Sehingga, ia dan beberapa mahasiswanya tertantang untuk mengeksplor kemampuan mereka dalam membuat sepeda motor berbahan bakar listrik dan gas. Kemudian sepeda motor yang mulai dibuat sejak 2012 ini pun lahir.
“Pertama, sepeda motor berbahan bakar gas yang bernama Wisanggeni. Dan yang kedua ialah sepeda motor berbahan bakar listrik berjuluk Rajageni,” kata Hendro.
Menurut Hendro, Wisanggeni memiliki beberapa keunggulan, diantaranya hemat bahan bakar dan ramah lingkungan. Motor ini mampu menempuh jarak 70 kilometer per jam hanya dengan satu kilogram bahan bakar gas saja. Selain itu juga tidak mengeluarkan emisi gas buang berupa gas CO.
Tak hanya itu, Wisanggeni juga mempunyai kelebihan lebih ekonomis, yakni, gas LPG ukuran tiga kilogram pun bisa digunakan sebagai bahan bakar. Tabung gas tersebut dapat diletakan di bawah tempat duduk pengemudi. Sebagai pengaman, pada tabung gas juga dilengkapi alat regulator serta sensor gas.
”Dengan adanya pengamanan tersebut, Wisanggeni dapat diproduksi sebagai sepeda motor asli buatan Indonesia” tutur Hendro.

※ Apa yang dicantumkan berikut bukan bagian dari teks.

-- pv_equiv track=rewrite | github.com/Arturok/TEC | Diseño Logico/Código de Hamming/backup/HammingArturo.py | obtenerDatos2
-- ===== SOURCE A (Python) =====
-- def obtenerDatos2(cadena):
--     original = ""
--     i = 0
--     x = 0
--     #Recorre el string
--     for j in cadena:
--         #Si la posición es diferente a un 2^n agarra el dato y lo concatena
--         if (i != 2**x):
--             original += j
--             i+=1
--         else:
--             i+=1
--             x+=1
--     return original
-- ===== SOURCE B (Python) =====
-- def obtenerDatos2(cadena):
--     # Skip Hamming parity positions by slicing whole power-of-two chunks:
--     # keep index 0, then for each p = 2,4,8,... keep indices p+1 .. 2p-1.
--     original = "".join(cadena[0:1])
--     p = 2
--     while p < len(cadena):
--         original += "".join(cadena[p + 1 : 2 * p])
--         p *= 2
--     return original
-- ===== Notes on version B (the rewrite author's own statement) =====
-- stated objective: faster
-- what changed: Instead of walking every character with running counters (i, x) and testing i != 2**x per position, B builds the result from whole slices: index 0, then for each p = 2, 4, 8, ... the run cadena[p+1:2*p] strictly between consecutive powers of two.
import Mathlib
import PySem

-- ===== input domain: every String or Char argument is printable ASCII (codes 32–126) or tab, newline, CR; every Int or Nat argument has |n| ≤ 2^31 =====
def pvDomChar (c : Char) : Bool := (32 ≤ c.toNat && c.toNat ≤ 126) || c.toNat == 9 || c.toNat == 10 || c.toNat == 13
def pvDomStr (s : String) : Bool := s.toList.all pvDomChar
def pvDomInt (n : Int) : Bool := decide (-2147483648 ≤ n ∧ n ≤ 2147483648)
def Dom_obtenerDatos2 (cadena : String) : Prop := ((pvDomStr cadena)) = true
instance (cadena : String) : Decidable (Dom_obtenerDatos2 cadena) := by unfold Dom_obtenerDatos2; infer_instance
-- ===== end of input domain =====

-- B extracts the kept characters by slicing whole power-of-two chunks instead of
-- testing every index against 2^x (same O(n), constant-factor faster in a timing run).

-- ===== PORT A =====
-- literal port: fold over the string's characters with state (original, i, x)
def obtenerDatos2 (cadena : String) : String :=
  (cadena.toList.foldl
    (fun (s : String × Nat × Nat) j =>
      if s.2.1 ≠ 2 ^ s.2.2 then (s.1.push j, s.2.1 + 1, s.2.2)
      else (s.1, s.2.1 + 1, s.2.2 + 1))
    ("", 0, 0)).1

-- ===== PORT B =====
-- the while-loop of Source B: while p < len(cadena): acc += "".join(cadena[p+1:2*p]); p *= 2
def obtenerDatos2Loop (l : List Char) (p : Nat) (hp : 0 < p) (acc : String) : String :=
  if h : p < l.length then
    obtenerDatos2Loop l (2 * p) (by omega)
      (acc ++ String.ofList (PySem.List.slice l (some ((p : Int) + 1)) (some (2 * (p : Int)))))
  else acc
termination_by l.length - p
decreasing_by omega

def obtenerDatos2_alt (cadena : String) : String :=
  obtenerDatos2Loop cadena.toList 2 (by omega)
    (String.ofList (PySem.List.slice cadena.toList (some 0) (some 1)))

-- ===== PRECONDITION & SPEC =====
def Spec_obtenerDatos2 (cadena : String) (out : String) : Prop := out = obtenerDatos2_alt cadena
instance (cadena : String) (out : String) : Decidable (Spec_obtenerDatos2 cadena out) := by unfold Spec_obtenerDatos2; infer_instance

-- ===== CLAIM (what is proved, stated in full; the proofs are below) =====
def Claim_equal_obtenerDatos2 : Prop := ∀ (cadena : String), Dom_obtenerDatos2 cadena → Spec_obtenerDatos2 cadena (obtenerDatos2 cadena)

-- ===== LEMMAS AND PROOFS =====

-- keepIdx n: Python keeps the character at absolute index n iff n is not 2^k for any k
def keepIdx (n : Nat) : Bool := n != 2 ^ Nat.log2 n

-- the common specification: the kept characters of s, whose first element has absolute index n
def specFrom (n : Nat) : List Char → List Char
  | [] => []
  | c :: t => if keepIdx n then c :: specFrom (n + 1) t else specFrom (n + 1) t

lemma keepIdx_pow (k : Nat) : keepIdx (2 ^ k) = false := by
  simp [keepIdx, Nat.log2_two_pow]

lemma keepIdx_eq_false_iff (n : Nat) : keepIdx n = false ↔ ∃ k, n = 2 ^ k := by
  constructor
  · intro h
    exact ⟨Nat.log2 n, by simpa [keepIdx] using h⟩
  · rintro ⟨k, rfl⟩; exact keepIdx_pow k

lemma keepIdx_between {x n : Nat} (h1 : 2 ^ x < n) (h2 : n < 2 ^ (x + 1)) :
    keepIdx n = true := by
  rcases Bool.eq_false_or_eq_true (keepIdx n) with h | h
  · exact h
  · exfalso
    obtain ⟨k, rfl⟩ := (keepIdx_eq_false_iff n).1 h
    have hk1 : x < k := (Nat.pow_lt_pow_iff_right (by omega)).1 h1
    have hk2 : k < x + 1 := (Nat.pow_lt_pow_iff_right (by omega)).1 h2
    omega

-- invariant of A's loop state (n = characters seen so far, x = exponent)
def InvA (n x : Nat) : Prop := (n ≤ 1 ∧ x = 0) ∨ (1 ≤ x ∧ 2 ^ (x - 1) < n ∧ n ≤ 2 ^ x)

lemma invA_eq_pow_iff {n x : Nat} (h : InvA n x) : n = 2 ^ x ↔ keepIdx n = false := by
  constructor
  · intro hn; rw [hn]; exact keepIdx_pow x
  · intro hk
    obtain ⟨k, rfl⟩ := (keepIdx_eq_false_iff n).1 hk
    rcases h with ⟨h1, rfl⟩ | ⟨h1, h2, h3⟩
    · have hk1 : 1 ≤ 2 ^ k := Nat.one_le_two_pow
      simp only [pow_zero]
      omega
    · have hk1 : x - 1 < k := (Nat.pow_lt_pow_iff_right (by omega)).1 h2
      have hk2 : k ≤ x := (Nat.pow_le_pow_iff_right (by omega)).1 h3
      have : k = x := by omega
      rw [this]

lemma foldA_spec (t : List Char) : ∀ (n x : Nat) (acc : String), InvA n x →
    ((t.foldl
      (fun (s : String × Nat × Nat) j =>
        if s.2.1 ≠ 2 ^ s.2.2 then (s.1.push j, s.2.1 + 1, s.2.2)
        else (s.1, s.2.1 + 1, s.2.2 + 1))
      (acc, n, x)).1).toList = acc.toList ++ specFrom n t := by
  induction t with
  | nil => intro n x acc _; simp [specFrom]
  | cons c t ih =>
    intro n x acc hInv
    by_cases hne : n = 2 ^ x
    · -- skip branch
      have hk : keepIdx n = false := (invA_eq_pow_iff hInv).1 hne
      have hInv' : InvA (n + 1) (x + 1) := by
        have h1 : 1 ≤ 2 ^ x := Nat.one_le_two_pow
        right
        refine ⟨by omega, ?_, ?_⟩
        · simpa using by omega
        · have : 2 ^ (x + 1) = 2 * 2 ^ x := by ring
          omega
      simp only [List.foldl_cons]
      rw [if_neg (by omega : ¬ (n ≠ 2 ^ x))]
      rw [ih (n + 1) (x + 1) acc hInv']
      simp [specFrom, hk]
    · -- keep branch
      have hk : keepIdx n = true := by
        rcases Bool.eq_false_or_eq_true (keepIdx n) with h | h
        · exact h
        · exact absurd ((invA_eq_pow_iff hInv).2 h) hne
      have hInv' : InvA (n + 1) x := by
        rcases hInv with ⟨h1, rfl⟩ | ⟨h1, h2, h3⟩
        · have : n = 0 := by
            rcases Nat.lt_or_ge n 1 with h | h
            · omega
            · exfalso; exact hne (by omega)
          subst this; left; omega
        · right; exact ⟨h1, by omega, by omega⟩
      simp only [List.foldl_cons]
      rw [if_pos hne]
      rw [ih (n + 1) x (acc.push c) hInv']
      simp [specFrom, hk]

lemma specFrom_run (m : Nat) : ∀ (n : Nat) (s : List Char),
    (∀ i < m, keepIdx (n + i) = true) →
    specFrom n s = s.take m ++ specFrom (n + m) (s.drop m) := by
  induction m with
  | zero => intro n s _; simp
  | succ m ih =>
    intro n s h
    cases s with
    | nil => simp [specFrom]
    | cons c t =>
      have h0 : keepIdx n = true := by simpa using h 0 (by omega)
      simp only [specFrom, h0, if_pos, List.take_succ_cons, List.drop_succ_cons]
      rw [ih (n + 1) t (fun i hi => by
        have := h (i + 1) (by omega)
        have he : n + 1 + i = n + (i + 1) := by omega
        rw [he]; exact this)]
      simp [Nat.add_assoc, Nat.add_comm 1 m]

lemma specFrom_chunk (l : List Char) (x : Nat) (hlt : 2 ^ x < l.length) :
    specFrom (2 ^ x) (l.drop (2 ^ x)) =
      (l.drop (2 ^ x + 1)).take (2 ^ x - 1) ++ specFrom (2 * 2 ^ x) (l.drop (2 * 2 ^ x)) := by
  have hd : l.drop (2 ^ x) = l[2 ^ x] :: l.drop (2 ^ x + 1) := List.drop_eq_getElem_cons hlt
  rw [hd]
  have hk : keepIdx (2 ^ x) = false := keepIdx_pow x
  simp only [specFrom, hk, Bool.false_eq_true, if_false]
  have hp1 : 1 ≤ 2 ^ x := Nat.one_le_two_pow
  rw [specFrom_run (2 ^ x - 1) (2 ^ x + 1) (l.drop (2 ^ x + 1)) (fun i hi => by
    apply keepIdx_between (x := x)
    · omega
    · have : 2 ^ (x + 1) = 2 * 2 ^ x := by ring
      omega)]
  have h1 : 2 ^ x + 1 + (2 ^ x - 1) = 2 * 2 ^ x := by omega
  rw [h1, List.drop_drop, h1]

lemma slice_pow (l : List Char) (p : Nat) :
    PySem.List.slice l (some ((p : Int) + 1)) (some (2 * (p : Int))) =
      (l.drop (p + 1)).take (p - 1) := by
  have h1 : ((p : Int) + 1) = ((p + 1 : Nat) : Int) := by push_cast; ring
  have h2 : (2 * (p : Int)) = ((2 * p : Nat) : Int) := by push_cast; ring
  rw [h1, h2, PySem.List.slice_natCast]
  congr 1
  omega

lemma loopB_spec (l : List Char) : ∀ (p : Nat) (hp : 0 < p) (acc : String),
    (∃ x, 1 ≤ x ∧ p = 2 ^ x) →
    (obtenerDatos2Loop l p hp acc).toList = acc.toList ++ specFrom p (l.drop p) := by
  intro p hp acc
  fun_induction obtenerDatos2Loop l p hp acc with
  | case1 p hp acc h ih =>
    rintro ⟨x, hx, rfl⟩
    rw [ih ⟨x + 1, by omega, by ring⟩]
    rw [specFrom_chunk l x h, slice_pow]
    simp
  | case2 p hp acc h =>
    rintro ⟨x, hx, rfl⟩
    have : l.drop (2 ^ x) = [] := List.drop_eq_nil_of_le (by omega)
    simp [this, specFrom]

lemma specFrom_zero (l : List Char) :
    specFrom 0 l = l.take 1 ++ specFrom 2 (l.drop 2) := by
  match l with
  | [] => simp [specFrom]
  | [c] =>
    have h0 : keepIdx 0 = true := by decide
    simp [specFrom, h0]
  | c :: d :: t =>
    have h0 : keepIdx 0 = true := by decide
    have h1 : keepIdx 1 = false := by decide
    simp [specFrom, h0, h1]

-- ===== VERDICT (by name: the statement is the Claim_ definition above) =====
theorem obtenerDatos2_spec : Claim_equal_obtenerDatos2 := by
  intro cadena _
  unfold Spec_obtenerDatos2
  apply String.toList_inj.mp
  have hA : (obtenerDatos2 cadena).toList = specFrom 0 cadena.toList := by
    unfold obtenerDatos2
    rw [foldA_spec cadena.toList 0 0 "" (Or.inl (by omega))]
    simp
  have hB : (obtenerDatos2_alt cadena).toList =
      cadena.toList.take 1 ++ specFrom 2 (cadena.toList.drop 2) := by
    unfold obtenerDatos2_alt
    have hs : PySem.List.slice cadena.toList (some 0) (some 1) = cadena.toList.take 1 := by
      rw [show (0 : Int) = ((0 : Nat) : Int) from rfl, show (1 : Int) = ((1 : Nat) : Int) from rfl,
        PySem.List.slice_natCast]
      simp
    rw [loopB_spec cadena.toList 2 (by omega) _ ⟨1, by omega, by norm_num⟩, hs]
    simp
  rw [hA, hB, specFrom_zero]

Sementara untuk desainnya, Wisanggeni memiliki tampilan yang cukup menarik. Hendro dan timnya mengadopsi beberapa bentuk motor laki-laki lalu mengkombinasikannya dengan warna merah dan putih.

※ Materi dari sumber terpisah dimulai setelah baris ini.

-- pv_equiv track=rewrite | github.com/dp-IED/incident.io-take-home | utils/schedule_utils.py | merge_consecutive_entries
-- ===== SOURCE A (Python) =====
-- def merge_consecutive_entries(entries: list[dict]) -> list[dict]:
--     """
--     Merge consecutive entries with the same user.
--
--     If a user has multiple consecutive shifts (e.g., due to override splits),
--     combine them into a single entry.
--
--     Args:
--         entries: Schedule entries to merge
--
--     Returns:
--         Merged schedule entries
--     """
--     if not entries:
--         return []
--
--     merged_entries = []
--     current_merged = entries[0].copy()
--
--     for entry in entries[1:]:
--         if entry['user'] == current_merged['user'] and entry['start_at'] == current_merged['end_at']:
--             # Merge
--             current_merged['end_at'] = entry['end_at']
--         else:
--             merged_entries.append(current_merged)
--             current_merged = entry.copy()
--
--     merged_entries.append(current_merged)
--
--     return merged_entries
-- ===== SOURCE B (Python) =====
-- def merge_consecutive_entries(entries: list[dict]) -> list[dict]:
--     """Group-then-combine reformulation: first partition the entries into
--     contiguous runs (a new run starts whenever the user changes or the shift
--     is not back-to-back with the previous one), then collapse each run into
--     a single entry covering the whole run."""
--     if not entries:
--         return []
--     runs = [[entries[0]]]
--     for prev, cur in zip(entries, entries[1:]):
--         if cur['user'] == prev['user'] and cur['start_at'] == prev['end_at']:
--             runs[-1].append(cur)
--         else:
--             runs.append([cur])
--     merged_entries = []
--     for run in runs:
--         merged = dict(run[0])
--         if len(run) > 1:
--             merged['end_at'] = run[-1]['end_at']
--         merged_entries.append(merged)
--     return merged_entries
-- ===== Notes on version B (the rewrite author's own statement) =====
-- stated objective: alternative
-- what changed: Replaces A's rolling in-place merge (mutating a current accumulator dict while iterating) by a two-phase group-then-combine: partition entries into contiguous runs by scanning consecutive pairs with zip, then build one merged dict per run from its first entry and the run's last end_at.
import Mathlib
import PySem

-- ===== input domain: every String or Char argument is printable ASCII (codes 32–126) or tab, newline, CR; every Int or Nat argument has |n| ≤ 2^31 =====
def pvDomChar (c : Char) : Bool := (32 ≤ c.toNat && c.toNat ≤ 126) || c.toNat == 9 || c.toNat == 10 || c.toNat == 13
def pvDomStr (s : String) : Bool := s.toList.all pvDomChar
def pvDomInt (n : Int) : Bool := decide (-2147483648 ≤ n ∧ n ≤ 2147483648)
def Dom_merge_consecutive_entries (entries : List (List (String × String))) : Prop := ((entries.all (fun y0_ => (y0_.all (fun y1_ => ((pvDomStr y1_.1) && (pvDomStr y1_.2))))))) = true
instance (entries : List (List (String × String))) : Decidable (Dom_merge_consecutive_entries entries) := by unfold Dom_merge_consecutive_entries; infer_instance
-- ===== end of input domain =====

-- B restructures A's rolling in-place merge into two visibly distinct phases: partition the
-- entries into contiguous runs (scanning consecutive pairs), then combine each run into one
-- merged entry; same return value on Pre_ (objective: alternative decomposition, not speed).

-- dict lookup d[k] / d.get(k) on an entry represented as an insertion-ordered association list
def pvLookup (d : List (String × String)) (k : String) : Option String :=
  (PySem.Dict.mk d).get? k
-- dict write d[k] = v (overwrite in place, append if new)
def pvSet (d : List (String × String)) (k v : String) : List (String × String) :=
  ((PySem.Dict.mk d).insert k v).items

-- ===== PORT A =====
-- loop body of A: merge into current_merged or flush it and restart; entry['end_at'] is
-- ported as (pvLookup …).getD "" — exact under Pre_ (the key is present; KeyError excluded)
def pvStepA (st : List (List (String × String)) × List (String × String))
    (entry : List (String × String)) :
    List (List (String × String)) × List (String × String) :=
  if pvLookup entry "user" == pvLookup st.2 "user" &&
     pvLookup entry "start_at" == pvLookup st.2 "end_at" then
    (st.1, pvSet st.2 "end_at" ((pvLookup entry "end_at").getD ""))
  else
    (st.1 ++ [st.2], entry)

def merge_consecutive_entries (entries : List (List (String × String))) : List (List (String × String)) :=
  match entries with
  | [] => []
  | e0 :: rest =>
    let st := rest.foldl pvStepA ([], e0)
    st.1 ++ [st.2]

-- ===== PORT B =====
-- runs[-1].append(cur) on a nonempty list of runs
def pvAppendLast (runs : List (List (List (String × String)))) (x : List (String × String)) :
    List (List (List (String × String))) :=
  match runs with
  | [] => [[x]]
  | [r] => [r ++ [x]]
  | r :: rs => r :: pvAppendLast rs x

-- loop body of B's partitioning pass over zip(entries, entries[1:]): pc = (prev, cur)
def pvStepB (runs : List (List (List (String × String))))
    (pc : List (String × String) × List (String × String)) :
    List (List (List (String × String))) :=
  if pvLookup pc.2 "user" == pvLookup pc.1 "user" &&
     pvLookup pc.2 "start_at" == pvLookup pc.1 "end_at" then
    pvAppendLast runs pc.2
  else
    runs ++ [[pc.2]]

-- combine phase: merged = dict(run[0]); if len(run) > 1: merged['end_at'] = run[-1]['end_at']
def pvCombineRun (run : List (List (String × String))) : List (String × String) :=
  if 1 < run.length then
    pvSet (run.headD []) "end_at" ((pvLookup (run.getLastD []) "end_at").getD "")
  else
    run.headD []

def merge_consecutive_entries_alt (entries : List (List (String × String))) : List (List (String × String)) :=
  match entries with
  | [] => []
  | e0 :: rest =>
    let runs := ((e0 :: rest).zip rest).foldl pvStepB [[e0]]
    runs.map pvCombineRun

-- ===== PRECONDITION & SPEC =====
-- a well-formed schedule dict: the three fields A's loop reads are present
def pvGoodEntry (e : List (String × String)) : Prop :=
  (pvLookup e "user").isSome = true ∧ (pvLookup e "start_at").isSome = true ∧
  (pvLookup e "end_at").isSome = true

-- Pre_ excludes lists of two or more entries in which some entry lacks a 'user'/'start_at'/
-- 'end_at' field: A raises KeyError on such inputs, except when every comparison
-- short-circuits on a differing user — and on those inputs both implementations agree anyway.
def Pre_merge_consecutive_entries (entries : List (List (String × String))) : Prop :=
  entries.length ≤ 1 ∨ ∀ e ∈ entries, pvGoodEntry e

instance (entries : List (List (String × String))) : Decidable (Pre_merge_consecutive_entries entries) := by
  unfold Pre_merge_consecutive_entries pvGoodEntry; infer_instance

def pvWitness_merge_consecutive_entries : (List (List (String × String))) :=
  [[("user", "alice"), ("start_at", "1"), ("end_at", "2")],
   [("user", "alice"), ("start_at", "2"), ("end_at", "3")],
   [("user", "bob"), ("start_at", "3"), ("end_at", "4")]]

def Spec_merge_consecutive_entries (entries : List (List (String × String))) (out : List (List (String × String))) : Prop := out = merge_consecutive_entries_alt entries
instance (entries : List (List (String × String))) (out : List (List (String × String))) : Decidable (Spec_merge_consecutive_entries entries out) := by unfold Spec_merge_consecutive_entries; infer_instance

-- ===== CLAIM (what is proved, stated in full; the proofs are below) =====
def Claim_equal_merge_consecutive_entries : Prop := ∀ (entries : List (List (String × String))), Dom_merge_consecutive_entries entries → Pre_merge_consecutive_entries entries → Spec_merge_consecutive_entries entries (merge_consecutive_entries entries)

-- ===== LEMMAS AND PROOFS =====

lemma pvLookup_set_self (d : List (String × String)) (k v : String) :
    pvLookup (pvSet d k v) k = some v := by
  show ((PySem.Dict.mk d).insert k v).get? k = some v
  rw [PySem.Dict.get?_insert]
  simp

lemma pvLookup_set_ne (d : List (String × String)) (k v k' : String) (h : k' ≠ k) :
    pvLookup (pvSet d k v) k' = pvLookup d k' := by
  show ((PySem.Dict.mk d).insert k v).get? k' = (PySem.Dict.mk d).get? k'
  rw [PySem.Dict.get?_insert]
  simp [h]

lemma pvSet_set (d : List (String × String)) (k v w : String) :
    pvSet (pvSet d k v) k w = pvSet d k w := by
  show (((PySem.Dict.mk d).insert k v).insert k w).items = ((PySem.Dict.mk d).insert k w).items
  rw [PySem.Dict.insert_insert_self]

lemma pvAppendLast_snoc (rs : List (List (List (String × String)))) (r : List (List (String × String)))
    (x : List (String × String)) :
    pvAppendLast (rs ++ [r]) x = rs ++ [r ++ [x]] := by
  induction rs with
  | nil => rfl
  | cons r0 rs ih =>
    cases rs with
    | nil => rfl
    | cons r1 rs' => simpa [pvAppendLast] using ih

lemma pvGetLastD_mem {α : Type} (l : List α) (d : α) (h : l ≠ []) : l.getLastD d ∈ l := by
  induction l with
  | nil => exact absurd rfl h
  | cons x xs ih =>
    cases xs with
    | nil => simp
    | cons y ys =>
      have := ih (by simp)
      simp only [List.getLastD_cons] at *
      exact List.mem_cons_of_mem _ this

lemma pvHeadD_append_of_ne_nil {α : Type} (l l' : List α) (d : α) (h : l ≠ []) :
    (l ++ l').headD d = l.headD d := by
  cases l with
  | nil => exact absurd rfl h
  | cons x xs => rfl

-- A's rolling current_merged agrees with the combine of B's pending run on the keys the
-- loop condition reads
lemma pvComb_user (r : List (List (String × String))) (hne : r ≠ [])
    (huser : ∀ x ∈ r, pvLookup x "user" = pvLookup (r.headD []) "user") :
    pvLookup (pvCombineRun r) "user" = pvLookup (r.getLastD []) "user" := by
  cases r with
  | nil => exact absurd rfl hne
  | cons p t =>
    cases t with
    | nil => rfl
    | cons q t' =>
      rw [pvCombineRun, if_pos (by simp), pvLookup_set_ne _ _ _ _ (by decide)]
      exact (huser _ (pvGetLastD_mem _ [] (by simp))).symm

lemma pvComb_end (r : List (List (String × String))) (hne : r ≠ [])
    (hend : 1 < r.length → (pvLookup (r.getLastD []) "end_at").isSome = true) :
    pvLookup (pvCombineRun r) "end_at" = pvLookup (r.getLastD []) "end_at" := by
  cases r with
  | nil => exact absurd rfl hne
  | cons p t =>
    cases t with
    | nil => rfl
    | cons q t' =>
      obtain ⟨vl, hvl⟩ := Option.isSome_iff_exists.mp (hend (by simp))
      rw [pvCombineRun, if_pos (by simp), pvLookup_set_self, hvl]
      rfl

-- the central invariant: A's rolling state and B's run partition stay in lockstep
lemma pv_loop_inv (rest : List (List (String × String)))
    (rs : List (List (List (String × String)))) (r : List (List (String × String)))
    (hrest : ∀ e ∈ rest, pvGoodEntry e) (hne : r ≠ [])
    (huser : ∀ x ∈ r, pvLookup x "user" = pvLookup (r.headD []) "user")
    (hend : 1 < r.length → (pvLookup (r.getLastD []) "end_at").isSome = true) :
    (rest.foldl pvStepA (rs.map pvCombineRun, pvCombineRun r)).1 ++
      [(rest.foldl pvStepA (rs.map pvCombineRun, pvCombineRun r)).2] =
    (((r.getLastD [] :: rest).zip rest).foldl pvStepB (rs ++ [r])).map pvCombineRun := by
  induction rest generalizing rs r with
  | nil => simp [List.map_append]
  | cons e rest' ih =>
    have hPe : pvGoodEntry e := hrest e (by simp)
    have hcu := pvComb_user r hne huser
    have hce := pvComb_end r hne hend
    have hrest' : ∀ x ∈ rest', pvGoodEntry x := fun x hx => hrest x (by simp [hx])
    simp only [List.zip_cons_cons, List.foldl_cons]
    rw [show pvStepA (rs.map pvCombineRun, pvCombineRun r) e =
        if pvLookup e "user" == pvLookup (r.getLastD []) "user" &&
           pvLookup e "start_at" == pvLookup (r.getLastD []) "end_at" then
          (rs.map pvCombineRun, pvSet (pvCombineRun r) "end_at" ((pvLookup e "end_at").getD ""))
        else (rs.map pvCombineRun ++ [pvCombineRun r], e) from by
      rw [pvStepA, hcu, hce]]
    rw [show pvStepB (rs ++ [r]) (r.getLastD [], e) =
        if pvLookup e "user" == pvLookup (r.getLastD []) "user" &&
           pvLookup e "start_at" == pvLookup (r.getLastD []) "end_at" then
          pvAppendLast (rs ++ [r]) e
        else (rs ++ [r]) ++ [[e]] from rfl]
    by_cases hcond : (pvLookup e "user" == pvLookup (r.getLastD []) "user" &&
        pvLookup e "start_at" == pvLookup (r.getLastD []) "end_at") = true
    · rw [if_pos hcond, if_pos hcond, pvAppendLast_snoc]
      have hmerge : pvSet (pvCombineRun r) "end_at" ((pvLookup e "end_at").getD "") =
          pvCombineRun (r ++ [e]) := by
        cases r with
        | nil => exact absurd rfl hne
        | cons p t =>
          cases t with
          | nil => rfl
          | cons q t' =>
            rw [pvCombineRun, if_pos (by simp), pvSet_set,
                pvCombineRun, if_pos (by simp), pvHeadD_append_of_ne_nil _ [e] [] (by simp),
                List.getLastD_concat]
      have huser' : ∀ x ∈ r ++ [e], pvLookup x "user" = pvLookup ((r ++ [e]).headD []) "user" := by
        rw [pvHeadD_append_of_ne_nil r [e] [] hne]
        intro x hx
        rcases List.mem_append.mp hx with hx | hx
        · exact huser x hx
        · have hx' : x = e := by simpa using hx
          have heq : pvLookup e "user" = pvLookup (r.getLastD []) "user" := by
            have := (Bool.and_eq_true _ _).mp hcond |>.1
            simpa using this
          rw [hx', heq]
          exact huser _ (pvGetLastD_mem r [] hne)
      have hend' : 1 < (r ++ [e]).length → (pvLookup ((r ++ [e]).getLastD []) "end_at").isSome = true := by
        intro _
        rw [List.getLastD_concat]
        exact hPe.2.2
      have := ih rs (r ++ [e]) hrest' (by simp) huser' hend'
      rw [List.getLastD_concat] at this
      rw [hmerge]
      exact this
    · rw [if_neg hcond, if_neg hcond]
      have := ih (rs ++ [r]) [e] hrest' (by simp)
        (by intro x hx; rw [List.mem_singleton.mp hx]; rfl)
        (by intro h; simp at h)
      have hcombe : pvCombineRun [e] = e := rfl
      rw [hcombe] at this
      simp only [List.getLastD_cons, List.getLastD_nil] at this
      rw [show (rs.map pvCombineRun ++ [pvCombineRun r]) = (rs ++ [r]).map pvCombineRun from by
        simp [List.map_append]]
      rw [List.append_assoc] at this ⊢
      simpa using this

-- ===== VERDICT (by name: the statement is the Claim_ definition above) =====
theorem merge_consecutive_entries_spec : Claim_equal_merge_consecutive_entries := by
  intro entries _hdom hpre
  unfold Spec_merge_consecutive_entries
  cases entries with
  | nil => rfl
  | cons e0 rest =>
    cases rest with
    | nil => rfl
    | cons e1 rest' =>
      have hgood : ∀ e ∈ e0 :: e1 :: rest', pvGoodEntry e := by
        rcases hpre with h | h
        · simp at h
        · exact h
      have hrest : ∀ e ∈ e1 :: rest', pvGoodEntry e := fun e he => hgood e (by simp [he])
      have h := pv_loop_inv (e1 :: rest') [] [e0] hrest (by simp)
        (by intro x hx; rw [List.mem_singleton.mp hx]; rfl)
        (by intro h; simp at h)
      have hcomb : pvCombineRun [e0] = e0 := rfl
      rw [hcomb] at h
      simp only [List.getLastD_cons, List.getLastD_nil, List.map_nil, List.nil_append] at h
      simpa [merge_consecutive_entries, merge_consecutive_entries_alt] using h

Hendro mengaku, desain tersebut merupakan karya timnya sendiri mengikuti selera pasar. Sedangkan untuk Rajageni, desainnya lebih modern layaknya motor matik. Dengan bahan bakar listrik, Rajageni pun mampu berjalan dengan kecepatan maksimal 75 kilometer per jam.
“Dengan adanya kendaraan yang menggunakan energi alternatif, ketergantungan akan bahan bakar minyak bisa semakin berkurang,” ungkap Hendro.
Hendro menegaskan bahwa masih perlu adanya pengembangan dari kedua prototipe tersebut. Salah satunya dari aspek mesin motor. Untuk saat ini, mesin yang digunakan masih memanfaatkan yang ada di pasaran. Namun, untuk ke depannya akan diusahakan membuat sendiri.[]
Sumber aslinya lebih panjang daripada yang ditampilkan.